It's Sweet Smell Of Success For Okanogan Garlic Grower

OKANOGAN - If you're like most Americans, you probably think all garlic is pretty much the same. But as Ron Engeland eagerly attests: "Nothing could be further from the truth."

He has more than 250 strains hanging on his wall to prove it.

Engeland, described by U.S. Department of Agriculture horticulturist Richard Hannan as this country's "supreme garlic aficionado," is raising the right crop at the right time. Gourmet restaurants are clamoring for more flavorful garlic just as medical researchers are confirming the plant's health benefits.

Working out of his Filaree Farm headquarters - a dimly lit wooden warehouse where bouquets of dried statice blossoms hang from the ceiling and the fragrance of garlic and apples saturates the air - Engeland markets 120 strains of garlic through an annual catalog, occasional articles and word of mouth.

"Our prices start at $7 a pound and work their way down, depending on how much you buy," he says. "Catalogs go out in January. By June, we're already selling out of stuff and the garlic isn't even out of the ground yet."

Not bad for a late-blooming farmer who was warned he couldn't grow garlic in north-central Washington.

Engeland arrived in the Okanogan Valley 15 years ago and set out to raise apples organically. Soon though, he began experimenting with garlic.

"We were looking for an alternative crop that was light in weight but high in value so we could ship it," he recalls. "We also

wanted something that large-scale farmers couldn't grow, and organic garlic doesn't lend itself to mechanization."

At first, Engeland was hindered by a lack of information about hardneck garlics, the half-wild varieties that thrive in regions with cold winters.

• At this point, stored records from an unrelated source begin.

-- B-side: find? through a key-filter (used for get? after erase, at both key types)
lemma find?_filter_ne {κ ν : Type} [BEq κ] [LawfulBEq κ] [DecidableEq κ]
    (l : List (κ × ν)) (k c : κ) :
    List.find? (fun p => p.1 == c) (l.filter (fun p => !(p.1 == k))) =
      if c = k then none else List.find? (fun p => p.1 == c) l := by
  induction l with
  | nil => simp
  | cons p t ih =>
      rw [List.filter_cons]
      by_cases hpk : p.1 = k
      · rw [if_neg (by simp [hpk]), ih]
        by_cases hck : c = k
        · simp [hck]
        · have hpc : (p.1 == c) = false := by
            simp only [beq_eq_false_iff_ne, ne_eq, hpk]
            intro h; exact hck h.symm
          rw [if_neg hck, if_neg hck, List.find?_cons, hpc]
      · rw [if_pos (by simp [hpk])]
        by_cases hpc : p.1 = c
        · have hck : ¬ c = k := by rw [← hpc]; exact hpk
          simp [hpc, hck]
        · rw [List.find?_cons, List.find?_cons]
          have hpc' : (p.1 == c) = false := by simp [hpc]
          rw [hpc', ih]

-- B-side: get? after erase
lemma get?_erase {κ ν : Type} [BEq κ] [LawfulBEq κ] [DecidableEq κ]
    (d : PySem.Dict κ ν) (k c : κ) :
    (d.erase k).get? c = if c = k then none else d.get? c := by
  show Option.map _ (List.find? _ (d.items.filter _)) = _
  rw [find?_filter_ne]
  by_cases hck : c = k <;> simp [hck, PySem.Dict.get?]

-- get? of a dict whose items are a value-filter of another dict's items
lemma get?_of_items_filter (d d' : PySem.Dict String Int) (q : String × Int → Bool)
    (hd : d'.items = d.items.filter q) (hnd : d.keys.Nodup) (w : String) (c : Int) :
    (d'.get? w = some c) ↔ (d.get? w = some c ∧ q (w, c) = true) := by
  have hnd' : d'.keys.Nodup := by
    have : d'.keys.Sublist d.keys := by
      show (d'.items.map Prod.fst).Sublist (d.items.map Prod.fst)
      rw [hd]; exact List.Sublist.map _ List.filter_sublist
    exact hnd.sublist this
  rw [PySem.Dict.get?_eq_some_iff_mem_items d' w c hnd',
      PySem.Dict.get?_eq_some_iff_mem_items d w c hnd, hd, List.mem_filter]

theorem step_rel (k off : Int) (dA stored : PySem.Dict String Int)
    (buckets : PySem.Dict Int (PySem.Set String)) (w : String)
    (hsh : stored.items = dA.items.map (mgShift off))
    (hnd : (dA.items.map Prod.fst).Nodup)
    (hinv : mgInv stored buckets) :
    (mgStepB k (stored, buckets, off) w).2.2 = (mgStepA k (dA, off) w).2 ∧
    (mgStepB k (stored, buckets, off) w).1.items =
      (mgStepA k (dA, off) w).1.items.map (mgShift (mgStepA k (dA, off) w).2) ∧
    ((mgStepA k (dA, off) w).1.items.map Prod.fst).Nodup ∧
    mgInv (mgStepB k (stored, buckets, off) w).1 (mgStepB k (stored, buckets, off) w).2.1 := by
  have hkeys : stored.keys = dA.keys := by
    show stored.items.map Prod.fst = dA.items.map Prod.fst
    rw [hsh, List.map_map]; rfl
  have hndB : stored.keys.Nodup := by rw [hkeys]; exact hnd
  have hcont : stored.contains w = dA.contains w := by
    show (stored.items.any fun p => p.1 == w) = _
    rw [hsh, List.any_map]
    congr 1
  have hsize : stored.size = dA.size := by simp [PySem.Dict.size, hsh]
  by_cases hc : dA.contains w = true
  · cases hfind : List.find? (fun p => p.1 == w) dA.items with
    | none =>
        exfalso
        have h2 := List.find?_eq_none.mp hfind
        have hfalse : dA.contains w = false := by
          simp only [PySem.Dict.contains, List.any_eq_false]
          intro p hp
          simpa using h2 p hp
        rw [hfalse] at hc
        exact Bool.false_ne_true hc
    | some q =>
        have hgA : dA.getD w 0 = q.2 := by
          simp [PySem.Dict.getD, PySem.Dict.get?, hfind]
        have hgB : stored.getD w 0 = q.2 + off := by
          simp only [PySem.Dict.getD, PySem.Dict.get?, hsh, List.find?_map, Option.map_map]
          rw [show ((fun (p : String × Int) => p.1 == w) ∘ mgShift off) =
              (fun (p : String × Int) => p.1 == w) from funext fun p => rfl, hfind]
          simp [mgShift]
        have hg?B : stored.get? w = some (q.2 + off) := by
          simp only [PySem.Dict.get?, hsh, List.find?_map, Option.map_map]
          rw [show ((fun (p : String × Int) => p.1 == w) ∘ mgShift off) =
              (fun (p : String × Int) => p.1 == w) from funext fun p => rfl, hfind]
          simp [mgShift]
        have hA : mgStepA k (dA, off) w = (dA.insert w (q.2 + 1), off) := by
          show (if dA.contains w then _ else _) = _
          rw [hc]
          show (dA.insert w (dA.getD w 0 + 1), off) = _
          rw [hgA]
        set b1 := buckets.modify (q.2 + off) PySem.Set.empty (fun s => s.discard w) with hb1
        set b2 := b1.modify (q.2 + off + 1) PySem.Set.empty (fun s => s.add w) with hb2
        have hB : mgStepB k (stored, buckets, off) w =
            (stored.insert w (q.2 + off + 1), b2, off) := by
          rw [hb2, hb1]
          simp [mgStepB, hcont, hc, hgB]
        rw [hA, hB]
        refine ⟨rfl, ?_, ?_, ?_⟩
        · show (stored.insert w (q.2 + off + 1)).items = _
          rw [PySem.Dict.items_insert_of_contains stored _ (by rw [hcont]; exact hc),
            PySem.Dict.items_insert_of_contains dA _ hc, hsh, List.map_map, List.map_map]
          apply List.map_congr_left
          intro p _
          by_cases hpw : p.1 = w
          · simp [mgShift, Function.comp, hpw, Prod.ext_iff]; omega
          · simp [mgShift, Function.comp, hpw]
        · rw [PySem.Dict.items_insert_of_contains dA _ hc, List.map_map]
          have hkeys2 : dA.items.map
              (Prod.fst ∘ (fun p => if p.1 == w then (w, q.2 + 1) else p)) =
              dA.items.map Prod.fst := by
            apply List.map_congr_left
            intro p _
            by_cases hpw : p.1 = w <;> simp [Function.comp, hpw]
          rw [hkeys2]; exact hnd
        · -- bucket invariant after the increment branch
          intro c x
          show x ∈ b2.getD c PySem.Set.empty ↔ (stored.insert w (q.2 + off + 1)).get? x = some c
          rw [hb2, hb1]
          simp only [PySem.Dict.getD_modify, PySem.Dict.get?_insert]
          by_cases hc1 : c = q.2 + off + 1
          · rw [if_pos hc1, if_neg (show ¬ (q.2 + off + 1) = q.2 + off by omega)]
            rw [PySem.Set.mem_add]
            rw [hinv (q.2 + off + 1) x]
            by_cases hxw : x = w
            · subst hxw; simp [hc1]
            · simp [hxw, hc1]
          · rw [if_neg hc1]
            by_cases hc2 : c = q.2 + off
            · rw [if_pos hc2, PySem.Set.mem_discard, hinv (q.2 + off) x]
              by_cases hxw : x = w
              · subst hxw
                simp only [hc2]
                constructor
                · rintro ⟨-, h⟩; exact absurd rfl h
                · intro h; exact absurd (Option.some.inj h) (by omega)
              · simp [hxw, hc2]
            · rw [if_neg hc2, hinv c x]
              by_cases hxw : x = w
              · subst hxw
                rw [hg?B, if_pos rfl]
                constructor
                · intro h; exact absurd (Option.some.inj h) (by omega)
                · intro h; exact absurd (Option.some.inj h) (by omega)
              · rw [if_neg hxw]
  · have hc' : dA.contains w = false := by simpa using hc
    have hcB : stored.contains w = false := by rw [hcont]; exact hc'
    have hg?B : stored.get? w = none := (PySem.Dict.get?_eq_none_iff_contains stored w).mpr hcB
    have hwmem : w ∉ dA.items.map Prod.fst := by
      simp only [PySem.Dict.contains, List.any_eq_false] at hc'
      intro hmem
      obtain ⟨p, hp, hpw⟩ := List.mem_map.mp hmem
      exact hc' p hp (by simp [hpw])
    by_cases hk : (dA.size : Int) < k
    · have hA : mgStepA k (dA, off) w = (dA.insert w 1, off) := by
        simp [mgStepA, hc', hk]
      have hB : mgStepB k (stored, buckets, off) w =
          (stored.insert w (off + 1),
           buckets.modify (off + 1) PySem.Set.empty (fun s => s.add w), off) := by
        simp [mgStepB, hcB, hsize, hk]
      rw [hA, hB]
      refine ⟨rfl, ?_, ?_, ?_⟩
      · rw [PySem.Dict.items_insert_of_not_contains stored _ hcB,
          PySem.Dict.items_insert_of_not_contains dA _ hc', hsh]
        simp [mgShift]
        omega
      · rw [PySem.Dict.items_insert_of_not_contains dA _ hc', List.map_append]
        have hone : ([(w, (1 : Int))].map Prod.fst) = [w] := rfl
        rw [hone]
        refine List.Nodup.append hnd (List.nodup_singleton w) ?_
        intro x hx hxw
        rw [List.mem_singleton] at hxw
        exact hwmem (hxw ▸ hx)
      · intro c x
        show x ∈ (buckets.modify (off + 1) PySem.Set.empty (fun s => s.add w)).getD c
              PySem.Set.empty ↔ (stored.insert w (off + 1)).get? x = some c
        rw [PySem.Dict.getD_modify, PySem.Dict.get?_insert]
        by_cases hc1 : c = off + 1
        · rw [if_pos hc1, PySem.Set.mem_add, hinv (off + 1) x]
          by_cases hxw : x = w
          · subst hxw; simp [hc1]
          · simp [hxw, hc1]
        · rw [if_neg hc1, hinv c x]
          by_cases hxw : x = w
          · subst hxw
            rw [hg?B, if_pos rfl]
            simp [Ne.symm hc1]
          · rw [if_neg hxw]
    · have hA : mgStepA k (dA, off) w = (dA.keys.foldl mgDecKey dA, off + 1) := by
        simp [mgStepA, hc', hk]
      have hB : mgStepB k (stored, buckets, off) w =
          ((buckets.getD (off + 1) PySem.Set.empty).foldl (fun d x => d.erase x) stored,
           buckets.erase (off + 1), off + 1) := by
        simp [mgStepB, hcB, hsize, hk]
      rw [hA, hB]
      have hdec : ((dA.items.map Prod.fst).foldl mgDecKey dA).items = [] ++ mgDec dA.items :=
        decAll dA.items [] dA rfl (by simpa using hnd)
      have hdec' : (dA.keys.foldl mgDecKey dA).items = mgDec dA.items := by
        simpa using hdec
      -- the popped bucket's membership filter IS the value filter p.2 ≠ off+1
      have hfiltB : ((buckets.getD (off + 1) PySem.Set.empty).foldl
            (fun d x => d.erase x) stored).items =
          stored.items.filter (fun p => p.2 != off + 1) := by
        rw [erase_fold]
        apply List.filter_congr
        intro p hp
        have hget : stored.get? p.1 = some p.2 :=
          PySem.Dict.get?_of_mem_items stored hp hndB
        have hmemiff : p.1 ∈ buckets.getD (off + 1) PySem.Set.empty ↔ p.2 = off + 1 := by
          rw [hinv (off + 1) p.1, hget]
          constructor
          · intro h; exact Option.some.inj h
          · intro h; rw [h]
        by_cases hv : p.2 = off + 1
        · have hm : p.1 ∈ buckets.getD (off + 1) PySem.Set.empty := hmemiff.mpr hv
          have hct : List.contains (buckets.getD (off + 1) PySem.Set.empty) p.1 = true := by
            simpa using hm
          rw [hct]
          simp [hv]
        · have hm : p.1 ∉ buckets.getD (off + 1) PySem.Set.empty := fun h => hv (hmemiff.mp h)
          have hct : List.contains (buckets.getD (off + 1) PySem.Set.empty) p.1 = false := by
            simpa using hm
          rw [hct]
          simp [hv]
      refine ⟨rfl, ?_, ?_, ?_⟩
      · show ((buckets.getD (off + 1) PySem.Set.empty).foldl
            (fun d x => d.erase x) stored).items = _
        rw [hfiltB, hsh, filter_shift, hdec']
      · rw [hdec']
        exact hnd.sublist (mgDec_keys_sublist dA.items)
      · intro c x
        show x ∈ (buckets.erase (off + 1)).getD c PySem.Set.empty ↔ _
        have hgetD_erase : (buckets.erase (off + 1)).getD c PySem.Set.empty =
            if c = off + 1 then PySem.Set.empty else buckets.getD c PySem.Set.empty := by
          rw [PySem.Dict.getD_eq_get?_getD, PySem.Dict.getD_eq_get?_getD, get?_erase]
          by_cases hck : c = off + 1 <;> simp [hck]
        rw [hgetD_erase]
        have hstored' := get?_of_items_filter stored _ (fun p => p.2 != off + 1) hfiltB
          hndB x c
        by_cases hck : c = off + 1
        · rw [if_pos hck]
          constructor
          · intro h; exact absurd h (by simp [PySem.Set.empty])
          · intro h
            rw [hstored'] at h
            exact absurd hck (by simpa using h.2)
        · rw [if_neg hck, hinv c x, hstored']
          constructor
          · intro h; exact ⟨h, by simpa using hck⟩
          · intro h; exact h.1
-- pv_equiv track=rewrite | github.com/isaiahchen28/TwitterAnalysis | analysis.py | co_occurrent_terms
-- ===== SOURCE A (Python) =====
-- from operator import itemgetter
--
-- def co_occurrent_terms(com, n):
--     '''
--     Calculate the most frequent co-occurrent terms that appear in the data.
--
--     **Parameters**
--
--         com: *collections.defaultdict*
--             The co-occurence matrix generated by the appropriate function.
--         n: *int*
--             The number of pairs of terms to be returned.
--
--     **Returns**
--
--         terms_max: *list, tuple*
--             The list of n pairs of terms that appear together in same Tweet
--             the most frequent, along with the number of times they appear
--             together.
--     '''
--     com_max = []
--     for t1 in com:
--         # For each term in the co-occurrence matrix, sort according to
--         # frequency
--         t1_max_terms = sorted(
--             com[t1].items(), key=itemgetter(1), reverse=True)[:n]
--         for t2, count in t1_max_terms:
--             # Add each pairing to com_max
--             com_max.append(((t1, t2), count))
--     # Sort the output list by frequency
--     terms_max = sorted(com_max, key=itemgetter(1), reverse=True)
--     return terms_max[:n]
-- ===== SOURCE B (Python) =====
-- def co_occurrent_terms(com, n):
--     # Bucket every pair by its count, then emit buckets in decreasing count order.
--     groups = {}
--     for t1 in com:
--         for t2, count in com[t1].items():
--             groups.setdefault(count, []).append(((t1, t2), count))
--     result = []
--     for count in sorted(groups, reverse=True):
--         result += groups[count]
--     return result[:n]
-- ===== Notes on version B (the rewrite author's own statement) =====
-- stated objective: alternative
-- what changed: B replaces A's per-key sort-and-truncate plus global comparison sort by a bucketing scheme: one pass groups every ((t1,t2),count) pair into a dict keyed by count, then the distinct counts are sorted descending and the buckets concatenated in that order, taking the first n; bucket order equals the stable-sort order, and A's per-row top-n is redundant for n >= 0.
import Mathlib
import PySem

"They still aren't considered a major food crop," he says, "so the big guys have never paid much attention to them."

Americans are more familiar with softneck garlics, which are easier to grow and store longer. The most common variety is silverskin, which prefers the milder climates of California, Texas and Mexico and is sold in supermarkets or processed into powder.

Elsewhere in the world, though, hardneck garlics are appreciated for their zesty flavor. Seeing opportunity for a specialty crop, Engeland gathered cloves from around the globe and tested their suitability to Northwest conditions. In 1988, he began a garlic classification program.

Pullman-based horticulturist Hannan, who oversees a collection of 22,000 plant strains including 180 garlics, praises Engeland's grass-roots effort.

"Not everybody agrees with his taxonomy, but he's gone about it right," Hannan says.

According to Engeland, garlic can be divided into four basic types, "which not only look different and grow different, but they store different, taste different and have different uses."

To describe a particular garlic's taste, "you have to make sweeping generalities that get you in trouble," he says. "You can plant the same garlic in different soils a mile apart and get very different tastes."

Having said that, Engeland offers these observations:

"I think the rocamboles are the overall most flavorful garlics, raw or cooked. Artichokes tend to be good garlics raw, but are not as good when cooked.

"Silverskins grown in northern climates are pretty good cooked, but kind of average raw. The continentals have not been widely tested but they shape up pretty much like the rocambole. They have a tendency to be a little hotter though."

The guru of garlic isn't much appreciated at home. "We've had an impossible time selling hardneck garlic to Northwest restaurants, stores and brokers," he says.

"They don't understand that this is different, that it has better flavor, that it's worth more money. But if you take it to San Francisco, people's eyes bug out and they say, `My God, where did you get that?' They love it."